BRIEF - Would you copy each line of the records that includes the word "alternative"?

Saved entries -
-- pv_equiv track=rewrite | github.com/leytwt/cntrlwinx | backend/llm_service.py | get_fallback_slides
-- ===== SOURCE A (Python) =====
-- def get_fallback_slides(prompt: str, slides_count: int) -> list:
--     """
--     Fallback если LLM недоступен
--     """
--
--     templates = [
--         {
--             "title": "Введение",
--             "content": "Обзор темы; Цели презентации; Контекст",
--             "slide_type": "title"
--         },
--         {
--             "title": "Проблематика",
--             "content": "Основные вызовы; Актуальные проблемы; Почему это важно",
--             "slide_type": "bullet"
--         },
--         {
--             "title": "Анализ",
--             "content": "Текущая ситуация; Данные; Сравнение подходов",
--             "slide_type": "comparison"
--         },
--         {
--             "title": "Решение",
--             "content": "Предлагаемый подход; Преимущества; Практическая ценность",
--             "slide_type": "image_right"
--         },
--         {
--             "title": "Результаты",
--             "content": "Ожидаемый эффект; Метрики успеха; Бизнес-ценность",
--             "slide_type": "big_number"
--         },
--         {
--             "title": "Заключение",
--             "content": "Выводы; Следующие шаги; Рекомендации",
--             "slide_type": "summary"
--         }
--     ]
--
--     slides = []
--
--     for i in range(slides_count):
--         template = templates[min(i, len(templates) - 1)]
--
--         slides.append({
--             "title": template["title"],
--             "content": template["content"],
--             "slide_type": template["slide_type"]
--         })
--
--     return slides
-- ===== SOURCE B (Python) =====
-- def get_fallback_slides(prompt: str, slides_count: int) -> list:
--     """
--     Fallback если LLM недоступен
--     """
--
--     templates = [
--         {
--             "title": "Введение",
--             "content": "Обзор темы; Цели презентации; Контекст",
--             "slide_type": "title"
--         },
--         {
--             "title": "Проблематика",
--             "content": "Основные вызовы; Актуальные проблемы; Почему это важно",
--             "slide_type": "bullet"
--         },
--         {
--             "title": "Анализ",
--             "content": "Текущая ситуация; Данные; Сравнение подходов",
--             "slide_type": "comparison"
--         },
--         {
--             "title": "Решение",
--             "content": "Предлагаемый подход; Преимущества; Практическая ценность",
--             "slide_type": "image_right"
--         },
--         {
--             "title": "Результаты",
--             "content": "Ожидаемый эффект; Метрики успеха; Бизнес-ценность",
--             "slide_type": "big_number"
--         },
--         {
--             "title": "Заключение",
--             "content": "Выводы; Следующие шаги; Рекомендации",
--             "slide_type": "summary"
--         }
--     ]
--
--     def row(t):
--         return {
--             "title": t["title"],
--             "content": t["content"],
--             "slide_type": t["slide_type"]
--         }
--
--     def build(ts, k):
--         # recursion on the template list itself: consume one template per slide
--         # while more than one remains, then the last template fills the rest
--         if k <= 0:
--             return []
--         if len(ts) > 1:
--             return [row(ts[0])] + build(ts[1:], k - 1)
--         return [row(ts[0])] * k
--
--     return build(templates, slides_count)
-- ===== Notes on version B (the rewrite author's own statement) =====
-- stated objective: alternative
-- what changed: Replaces the range(n) loop with a per-iteration min() index clamp by structural recursion over the template list itself: each recursive call consumes one template and one slide, and when a single template remains it fills the rest by list multiplication.
import Mathlib
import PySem

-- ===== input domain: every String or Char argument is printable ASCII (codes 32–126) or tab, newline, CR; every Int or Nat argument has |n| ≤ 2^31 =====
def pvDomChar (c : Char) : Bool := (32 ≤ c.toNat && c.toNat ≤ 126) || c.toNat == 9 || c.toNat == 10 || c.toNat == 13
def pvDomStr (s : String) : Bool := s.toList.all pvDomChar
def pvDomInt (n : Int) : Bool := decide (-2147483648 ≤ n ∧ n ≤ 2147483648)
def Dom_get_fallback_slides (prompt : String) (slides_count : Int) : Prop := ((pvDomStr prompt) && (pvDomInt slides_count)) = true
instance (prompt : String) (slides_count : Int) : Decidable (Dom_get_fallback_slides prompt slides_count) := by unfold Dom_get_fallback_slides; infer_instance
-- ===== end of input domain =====

-- B replaces A's clamped range(n) index loop by structural recursion on the template list (objective: alternative).

-- ===== PORT A =====
def pvTplA : List (PySem.Dict String String) := [
  PySem.Dict.mk [("title", "Введение"), ("content", "Обзор темы; Цели презентации; Контекст"), ("slide_type", "title")],
  PySem.Dict.mk [("title", "Проблематика"), ("content", "Основные вызовы; Актуальные проблемы; Почему это важно"), ("slide_type", "bullet")],
  PySem.Dict.mk [("title", "Анализ"), ("content", "Текущая ситуация; Данные; Сравнение подходов"), ("slide_type", "comparison")],
  PySem.Dict.mk [("title", "Решение"), ("content", "Предлагаемый подход; Преимущества; Практическая ценность"), ("slide_type", "image_right")],
  PySem.Dict.mk [("title", "Результаты"), ("content", "Ожидаемый эффект; Метрики успеха; Бизнес-ценность"), ("slide_type", "big_number")],
  PySem.Dict.mk [("title", "Заключение"), ("content", "Выводы; Следующие шаги; Рекомендации"), ("slide_type", "summary")]
]

def get_fallback_slides (prompt : String) (slides_count : Int) : List (List (String × String)) :=
  (PySem.List.pyRange 0 slides_count 1).foldl
    (fun slides i =>
      let template := PySem.List.pyGetD pvTplA (min i (PySem.List.len pvTplA - 1)) (PySem.Dict.mk [])
      slides ++ [[("title", template.getD "title" ""),
                  ("content", template.getD "content" ""),
                  ("slide_type", template.getD "slide_type" "")]])
    []

-- ===== PORT B =====
def pvTplB : List (PySem.Dict String String) := [
  PySem.Dict.mk [("title", "Введение"), ("content", "Обзор темы; Цели презентации; Контекст"), ("slide_type", "title")],
  PySem.Dict.mk [("title", "Проблематика"), ("content", "Основные вызовы; Актуальные проблемы; Почему это важно"), ("slide_type", "bullet")],
  PySem.Dict.mk [("title", "Анализ"), ("content", "Текущая ситуация; Данные; Сравнение подходов"), ("slide_type", "comparison")],
  PySem.Dict.mk [("title", "Решение"), ("content", "Предлагаемый подход; Преимущества; Практическая ценность"), ("slide_type", "image_right")],
  PySem.Dict.mk [("title", "Результаты"), ("content", "Ожидаемый эффект; Метрики успеха; Бизнес-ценность"), ("slide_type", "big_number")],
  PySem.Dict.mk [("title", "Заключение"), ("content", "Выводы; Следующие шаги; Рекомендации"), ("slide_type", "summary")]
]

def pvRowB (t : PySem.Dict String String) : List (String × String) :=
  [("title", t.getD "title" ""), ("content", t.getD "content" ""), ("slide_type", t.getD "slide_type" "")]

-- structural recursion on the template list, one slide per consumed template;
-- a single remaining template fills the rest (Python's `[row(ts[0])] * k`)
def pvBuild : List (PySem.Dict String String) → Int → List (List (String × String))
  | ts, k =>
    if k ≤ 0 then []
    else
      match ts with
      | t :: rest₀ :: rest => pvRowB t :: pvBuild (rest₀ :: rest) (k - 1)
      | [t] => List.replicate k.toNat (pvRowB t)
      | [] => []   -- unreachable: pvBuild is only applied to the non-empty template list

def get_fallback_slides_alt (prompt : String) (slides_count : Int) : List (List (String × String)) :=
  pvBuild pvTplB slides_count

-- ===== PRECONDITION & SPEC =====
def Spec_get_fallback_slides (prompt : String) (slides_count : Int) (out : List (List (String × String))) : Prop := out = get_fallback_slides_alt prompt slides_count
instance (prompt : String) (slides_count : Int) (out : List (List (String × String))) : Decidable (Spec_get_fallback_slides prompt slides_count out) := by unfold Spec_get_fallback_slides; infer_instance

-- ===== CLAIM (what is proved, stated in full; the proofs are below) =====
def Claim_equal_get_fallback_slides : Prop := ∀ (prompt : String) (slides_count : Int), Dom_get_fallback_slides prompt slides_count → Spec_get_fallback_slides prompt slides_count (get_fallback_slides prompt slides_count)

-- ===== LEMMAS AND PROOFS =====

def pvGA (i : Int) : List (String × String) :=
  let template := PySem.List.pyGetD pvTplA (min i (PySem.List.len pvTplA - 1)) (PySem.Dict.mk [])
  [("title", template.getD "title" ""),
   ("content", template.getD "content" ""),
   ("slide_type", template.getD "slide_type" "")]

def pvLastRow : List (String × String) :=
  pvRowB (PySem.Dict.mk [("title", "Заключение"), ("content", "Выводы; Следующие шаги; Рекомендации"), ("slide_type", "summary")])

theorem pvGA_large (n : Nat) (h : 6 ≤ n) : pvGA (n : Int) = pvLastRow := by
  have hmin : min ((n : Int)) (PySem.List.len pvTplA - 1) = 5 := by
    simp [pvTplA, PySem.List.len]
    omega
  unfold pvGA
  rw [hmin]
  rfl

theorem pv_core (n : Nat) :
    (List.range n).map (fun k : Nat => pvGA (k : Int)) =
      (pvTplB.take n).map pvRowB ++ List.replicate (n - 6) pvLastRow := by
  induction n with
  | zero => rfl
  | succ n ih =>
    rw [List.range_succ, List.map_append, ih]
    by_cases h : n < 6
    · interval_cases n <;> rfl
    · replace h : 6 ≤ n := by omega
      have hlen : pvTplB.length ≤ n := by simp [pvTplB]; omega
      rw [List.take_of_length_le hlen, List.take_of_length_le (by omega),
          show n + 1 - 6 = (n - 6) + 1 by omega, List.replicate_succ']
      simp [pvGA_large n h]

theorem pvBuild_cons (t u : PySem.Dict String String) (rest : List (PySem.Dict String String))
    (k : Int) (h : 0 < k) :
    pvBuild (t :: u :: rest) k = pvRowB t :: pvBuild (u :: rest) (k - 1) := by
  rw [pvBuild]
  simp [show ¬ k ≤ 0 by omega]

theorem pvBuild_single (t : PySem.Dict String String) (k : Int) :
    pvBuild [t] k = List.replicate k.toNat (pvRowB t) := by
  rw [pvBuild]
  split_ifs with h
  · simp [Int.toNat_of_nonpos h]
  · rfl

theorem pvBuild_tplB (n : Nat) :
    pvBuild pvTplB (n : Int) =
      (pvTplB.take n).map pvRowB ++ List.replicate (n - 6) pvLastRow := by
  by_cases h : n < 6
  · interval_cases n <;> rfl
  · replace h : 6 ≤ n := by omega
    have h5 : ∀ m : Nat, pvBuild pvTplB ((m : Int) + 5) =
        (pvTplB.take 5).map pvRowB ++
          pvBuild [PySem.Dict.mk [("title", "Заключение"), ("content", "Выводы; Следующие шаги; Рекомендации"), ("slide_type", "summary")]] (m : Int) := by
      intro m
      unfold pvTplB
      rw [pvBuild_cons _ _ _ _ (by positivity), pvBuild_cons _ _ _ _ (by omega),
          pvBuild_cons _ _ _ _ (by omega), pvBuild_cons _ _ _ _ (by omega),
          pvBuild_cons _ _ _ _ (by omega)]
      rw [show ((m : Int) + 5 - 1 - 1 - 1 - 1 - 1) = (m : Int) by ring]
      rfl
    have hcast : ((n : Nat) : Int) = ((n - 5 : Nat) : Int) + 5 := by omega
    rw [hcast, h5 (n - 5), pvBuild_single]
    have ht : ((n - 5 : Nat) : Int).toNat = n - 5 := by omega
    rw [ht, List.take_of_length_le (show pvTplB.length ≤ n by simp [pvTplB]; omega)]
    rw [show n - 5 = (n - 6) + 1 by omega, List.replicate_succ]
    rfl

theorem pv_main (n : Nat) :
    get_fallback_slides "" (n : Int) = get_fallback_slides_alt "" (n : Int) := by
  have hA : get_fallback_slides "" (n : Int) =
      (List.range n).map (fun k : Nat => pvGA (k : Int)) := by
    show (PySem.List.pyRange 0 (n : Int) 1).foldl (fun slides i => slides ++ [pvGA i]) [] = _
    rw [PySem.List.foldl_append_singleton_eq_map, PySem.List.pyRange_zero_nat, List.map_map]
    rfl
  rw [hA, pv_core n]
  show _ = pvBuild pvTplB (n : Int)
  rw [pvBuild_tplB n]

theorem pv_prompt_irrel_A (p : String) (sc : Int) :
    get_fallback_slides p sc = get_fallback_slides "" sc := rfl

theorem pv_prompt_irrel_B (p : String) (sc : Int) :
    get_fallback_slides_alt p sc = get_fallback_slides_alt "" sc := rfl

-- ===== VERDICT (by name: the statement is the Claim_ definition above) =====
theorem get_fallback_slides_spec : Claim_equal_get_fallback_slides := by
  intro prompt sc _
  unfold Spec_get_fallback_slides
  rw [pv_prompt_irrel_A, pv_prompt_irrel_B]
  by_cases h : 0 ≤ sc
  · obtain ⟨n, rfl⟩ := Int.eq_ofNat_of_zero_le h
    exact pv_main n
  · replace h : sc < 0 := by omega
    rw [show get_fallback_slides "" sc = [] from by
        simp [get_fallback_slides, PySem.List.pyRange_one_eq_nil (by omega : sc ≤ 0)]]
    show ([] : List (List (String × String))) = pvBuild pvTplB sc
    rw [pvBuild.eq_def]
    simp [show sc ≤ 0 by omega]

TASK SOLUTION -
-- stated objective: alternative
-- B replaces A's clamped range(n) index loop by structural recursion on the template list (objective: alternative).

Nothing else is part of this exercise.